[Big Data] Installation and use of Sqoop

Written in the front: The blogger is a "little mountain pig" who has devoted himself to the training business after actual development and experience. His nickname is taken from "Peng Peng" in the cartoon "The Lion King". He always treats the surrounding people with an optimistic and positive attitude. thing. My technical route has gone all the way from a Java full-stack engineer to the field of big data development and data mining. Now I have achieved some success. I would like to share with you what I have gained in the past. I hope it will be helpful to you on the way of learning. At the same time, the blogger also wants to build a complete technical library through this attempt. Any exceptions, errors, and precautions related to the technical points of the article will be listed at the end.

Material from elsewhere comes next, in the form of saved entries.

-- pv_equiv track=rewrite | github.com/khaledelhady44/Code-forces | doNotBeDistracted.py | sus
-- ===== SOURCE A (Python) =====
-- def sus(n, tasks):
--     letters = []
--     prev_letter = ""
--     for letter in tasks:
--         if letter != prev_letter:
--             if letter in letters:
--                 return "NO"
--             else:
--                 letters.append(letter)
--         prev_letter = letter
--     return "YES"
-- ===== SOURCE B (Python) =====
-- def sus(n, tasks):
--     # A letter is "resumed" iff it heads more than one maximal run. Count runs
--     # arithmetically (1 + number of adjacent unequal pairs) and compare with the
--     # number of distinct letters: they are equal exactly when no letter resumes.
--     if not tasks:
--         return "YES"
--     runs = 1 + sum(a != b for a, b in zip(tasks, tasks[1:]))
--     return "YES" if len(set(tasks)) == runs else "NO"
-- ===== Notes on version B (the rewrite author's own statement) =====
-- stated objective: alternative
-- what changed: Replaces A's streaming seen-list with early return by a purely arithmetic test: count the runs as 1 + number of adjacent unequal pairs, count the distinct letters with a set, and answer YES iff the two counts are equal (each letter then heads exactly one run).
import Mathlib
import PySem

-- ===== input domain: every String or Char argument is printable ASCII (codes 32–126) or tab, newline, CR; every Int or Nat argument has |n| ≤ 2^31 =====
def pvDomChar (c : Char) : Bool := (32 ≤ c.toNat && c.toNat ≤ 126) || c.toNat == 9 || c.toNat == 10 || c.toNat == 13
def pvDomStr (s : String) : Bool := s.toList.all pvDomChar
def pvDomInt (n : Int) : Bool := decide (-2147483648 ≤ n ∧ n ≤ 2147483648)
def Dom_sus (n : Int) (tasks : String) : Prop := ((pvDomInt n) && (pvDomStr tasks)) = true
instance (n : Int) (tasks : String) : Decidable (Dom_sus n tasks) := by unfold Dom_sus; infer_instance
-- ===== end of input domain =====

-- B replaces A's streaming seen-list loop by an arithmetic test (runs count vs distinct-letter count); objective: alternative.

-- ===== PORT A =====
-- prev_letter : Python starts with "" (never equal to a 1-char string), then holds the last letter;
-- modelled exactly as Option Char with none for "".
def susLoop (letters : List Char) (prev : Option Char) : List Char → String
  | [] => "YES"
  | c :: rest =>
    if some c ≠ prev then
      if c ∈ letters then "NO"
      else susLoop (letters ++ [c]) (some c) rest
    else susLoop letters prev rest

def sus (_n : Int) (tasks : String) : String :=
  susLoop [] none tasks.toList

-- ===== PORT B =====
-- Source B: empty guard; runs = 1 + sum(a != b for a, b in zip(tasks, tasks[1:])); compare with len(set(tasks)).
def sus_alt (_n : Int) (tasks : String) : String :=
  let l := tasks.toList
  if l = [] then "YES"
  else
    let runs : Nat := 1 + (l.zip l.tail).countP (fun ab => decide (ab.1 ≠ ab.2))
    if (PySem.Set.ofList l).length = runs then "YES" else "NO"

-- ===== PRECONDITION & SPEC =====
def Spec_sus (n : Int) (tasks : String) (out : String) : Prop := out = sus_alt n tasks
instance (n : Int) (tasks : String) (out : String) : Decidable (Spec_sus n tasks out) := by unfold Spec_sus; infer_instance

-- ===== CLAIM (what is proved, stated in full; the proofs are below) =====
def Claim_equal_sus : Prop := ∀ (n : Int) (tasks : String), Dom_sus n tasks → Spec_sus n tasks (sus n tasks)

-- ===== LEMMAS AND PROOFS =====

-- the run keys of l, given the previous letter (none = start): reference compression
def ckeys (prev : Option Char) : List Char → List Char
  | [] => []
  | c :: rest => if some c = prev then ckeys prev rest else c :: ckeys (some c) rest

-- A's loop answers YES exactly when the accumulated letters plus the remaining run keys are duplicate-free
lemma susLoop_eq (l : List Char) (letters : List Char) (prev : Option Char)
    (h : letters.Nodup) :
    susLoop letters prev l = if (letters ++ ckeys prev l).Nodup then "YES" else "NO" := by
  induction l generalizing letters prev with
  | nil => simp [susLoop, ckeys, h]
  | cons c rest ih =>
    by_cases hp : some c = prev
    · simp [susLoop, ckeys, hp, ih letters prev h]
    · by_cases hm : c ∈ letters
      · have : ¬ (letters ++ ckeys prev (c :: rest)).Nodup := by
          simp only [ckeys, if_neg hp]
          intro hnd
          rcases List.nodup_append.mp hnd with ⟨_, _, hdisj⟩
          exact hdisj c hm c (List.mem_cons_self) rfl
        simp [susLoop, hp, hm, this]
      · have hnd : (letters ++ [c]).Nodup := by
          rw [List.nodup_append]
          exact ⟨h, List.nodup_singleton c, fun a ha b hb => by
            simp only [List.mem_singleton] at hb
            exact hb ▸ fun he => hm (he ▸ ha)⟩
        simp only [susLoop, if_pos hp, if_neg hm]
        rw [ih _ _ hnd, List.append_assoc, List.singleton_append]
        simp only [ckeys, if_neg hp]

-- a run-key list has the same members as its source (for keys not matching the pending previous letter)
lemma mem_ckeys (c : Char) (l : List Char) :
    ∀ prev : Option Char, some c ≠ prev → (c ∈ ckeys prev l ↔ c ∈ l) := by
  induction l with
  | nil => intro prev _; simp [ckeys]
  | cons d t ih =>
    intro prev hprev
    by_cases hd : some d = prev
    · have hcd : c ≠ d := fun he => hprev (he ▸ hd)
      simp [ckeys, hd, hcd, ih prev hprev]
    · by_cases hcd : c = d
      · subst hcd; simp [ckeys, hd]
      · simp [ckeys, hd, hcd, ih (some d) (by simpa using hcd)]

-- the number of run keys equals 1 + the number of adjacent unequal pairs (shifted-zip form)
lemma ckeys_length (l : List Char) :
    ∀ p : Char, (ckeys (some p) l).length
      = ((p :: l).zip l).countP (fun ab => decide (ab.1 ≠ ab.2)) := by
  induction l with
  | nil => intro p; simp [ckeys]
  | cons d t ih =>
    intro p
    by_cases hd : d = p
    · subst hd; simp [ckeys, ih d]
    · simp [ckeys, Ne.symm hd, hd, ih d]

-- a list whose Finset has as many elements as the list is duplicate-free
lemma nodup_of_card_eq_length (l : List Char) (h : l.toFinset.card = l.length) : l.Nodup := by
  have h1 : l.dedup.length = l.length := by rwa [List.card_toFinset] at h
  have h2 := (List.dedup_sublist l).eq_of_length h1
  rw [← h2]; exact List.nodup_dedup l

-- KEY: the run keys are duplicate-free iff there are as many distinct letters as runs
lemma nodup_iff_card (l : List Char) :
    (ckeys none l).Nodup ↔ (PySem.Set.ofList l).length = (ckeys none l).length := by
  have hmem : ∀ c, c ∈ ckeys none l ↔ c ∈ PySem.Set.ofList l := fun c =>
    (mem_ckeys c l none (by simp)).trans (PySem.Set.mem_ofList l c).symm
  have hfin : (ckeys none l).toFinset = (PySem.Set.ofList l).toFinset := List.toFinset.ext hmem
  constructor
  · intro hk
    exact (List.perm_of_nodup_nodup_toFinset_eq (PySem.Set.nodup_ofList l) hk hfin.symm).length_eq
  · intro h
    apply nodup_of_card_eq_length
    rw [hfin, List.toFinset_card_of_nodup (PySem.Set.nodup_ofList l), h]

-- ===== VERDICT (by name: the statement is the Claim_ definition above) =====
theorem sus_spec : Claim_equal_sus := by
  intro n tasks _
  show sus n tasks = sus_alt n tasks
  unfold sus sus_alt
  cases hl : tasks.toList with
  | nil => simp [susLoop]
  | cons d t =>
    rw [susLoop_eq _ _ _ List.nodup_nil]
    simp only [List.nil_append, List.cons_ne_nil, List.tail_cons, ite_false]
    have hruns : 1 + ((d :: t).zip t).countP (fun ab => decide (ab.1 ≠ ab.2))
        = (ckeys none (d :: t)).length := by
      have hck : ckeys none (d :: t) = d :: ckeys (some d) t := by simp [ckeys]
      rw [hck, List.length_cons, ckeys_length t d, Nat.add_comm]
    have key : ((PySem.Set.ofList (d :: t)).length
        = 1 + ((d :: t).zip t).countP (fun ab => decide (ab.1 ≠ ab.2)))
        ↔ (ckeys none (d :: t)).Nodup := by
      rw [hruns]; exact (nodup_iff_card (d :: t)).symm
    by_cases h : (ckeys none (d :: t)).Nodup
    · rw [if_pos h, if_pos (key.mpr h)]
    · rw [if_neg h, if_neg (fun he => h (key.mp he))]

You are welcome to provide materials in various ways.

  • Please criticize and point out any mistakes in the article, and correct them in time.
  • If you have any questions you want to discuss and learn, please contact me: [email protected].
  • The style of publishing articles varies from column to column, and they are all self-contained. Please correct me if there are any deficiencies.

Installation and use of Sqoop

Keywords in this article: Sqoop, big data, components, data import, data export

1. Introduction to Sqoop

Sqoop is a tool for transferring data between Hadoop and relational databases, providing a fast and easy way to import large amounts of data from relational databases to Hadoop Distributed File System (HDFS), or from Hadoop Export to a relational database.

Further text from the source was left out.